The road (Hwy-48) from Koh Kong to Hwy-4 is about 138km...and at Hwy-4 you either go north to Phnom Penh (abt 150km) or south to Sihanoukville (abt 50km).

I was last on the the road (by motorcycle) from Koh Kong to Hwy-4 last April; at that time is was about 60% paved. It's a well designed (surprising for Cambodia) high-speed road. Reports from fellow bike riders indicate the road from Koh Kong is now 90% paved as of late Oct. There is a short section of construction after Koh Kong and before the first bridge, as well as a few other unfinished areas. The first bridge is now completed and open, at least to motorcycles. River crossings, via ferry, are still needed where the remaining 3 bridges are being constructed.

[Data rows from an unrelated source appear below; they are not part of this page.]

-- pv_equiv track=rewrite | github.com/abhishekkamal96/courses | algorithms_on_string/assignment/assignment1/trie_matching_extended/trie_matching_extended.py | solve
-- ===== SOURCE A (Python) =====
-- def build_trie(patterns):
--     tree = dict()
--     # write your code here
--     # tree = {0:{'A':1,'T':2},1:{'C':3}}]
--     tree[0] = {}
--     node_count = 1
--     for pattern in patterns:
--         cnode = 0
--         for char in pattern:
--             if char in tree.get(cnode, {}):
--                 cnode = tree[cnode].get(char)
--             else:
--                 if tree.get(cnode):
--                     tree[cnode][char] = node_count
--                 else:
--                     node = {char: node_count}
--                     tree[cnode] = node
--                 cnode = node_count
--                 node_count += 1
--     return tree
--
-- def solve (text, n, patterns):
--     trie = build_trie(patterns)
--     result = []
--     for i in range(len(text)):
--         cnode = 0
--         j = i
--         while True and j < len(text):
--             char = text[j]
--             if "$" in trie.get(cnode, {}):
--                 result.append(i)
--                 break
--             elif char in trie.get(cnode, {}):
--                 cnode = trie.get(cnode).get(char)
--                 j += 1
--                 if "$" in trie.get(cnode, {}):
--                     result.append(i)
--                     break
--             else:
--                 break
--
--     return result
-- ===== SOURCE B (Python) =====
-- def solve(text, n, patterns):
--     # collect the prefix before every '$' occurrence in every pattern
--     qs = [p[:k] for p in patterns for k in range(len(p)) if p[k] == '$']
--     return [i for i in range(len(text)) if any(text.startswith(q, i) for q in qs)]
-- ===== Notes on version B (the rewrite author's own statement) =====
-- stated objective: simpler
-- what changed: B drops the trie entirely: it collects the prefix before every '$' occurrence in every pattern and, for each text position i, tests text.startswith(prefix, i) directly.
import Mathlib
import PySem

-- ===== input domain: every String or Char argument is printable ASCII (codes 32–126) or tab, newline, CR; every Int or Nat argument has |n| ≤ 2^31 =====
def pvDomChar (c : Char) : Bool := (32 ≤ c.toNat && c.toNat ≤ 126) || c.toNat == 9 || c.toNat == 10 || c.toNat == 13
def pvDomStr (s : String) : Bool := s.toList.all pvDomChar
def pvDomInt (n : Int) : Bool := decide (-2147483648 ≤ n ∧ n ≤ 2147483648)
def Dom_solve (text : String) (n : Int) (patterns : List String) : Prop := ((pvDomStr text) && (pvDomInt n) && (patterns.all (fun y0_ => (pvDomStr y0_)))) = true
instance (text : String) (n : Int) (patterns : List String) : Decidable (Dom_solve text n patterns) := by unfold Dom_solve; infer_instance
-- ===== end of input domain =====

Note, too, that the cost of the Cambo tourist Visa is not 1000-Bt, as is posted elsewhere on Teak door, but $20-US. They will accept Baht, but US-$ is the primary currency, other than Cambodia Riel which is used mainly for nominal purchases. Yet, most travellers _will_ pay more than the actual fee (up to the equivalent of1500-Bt!), as scamming is the byword at all Cambo border points...unless you stand your ground!!  Most travellers are too impatient and the result is the continued scamming.

I'll be again riding from Pattaya to Cambo, via Poipet, in late Dec, for a friend's wedding. I'll be returning via Koh Kong, in January, and will post of the current condition of Hwy-48 to Koh Kong. Compared to not-to-many years ago, when that road was just a long miserable and often muddy bog, it's now a breeze!! When completed it will likely put the ocean ferry to Sihanoukville out of business.

----------


## Reaper

How was the trip via Poipet? Any pictures as I have never ventured beyond the Poipet border.

----------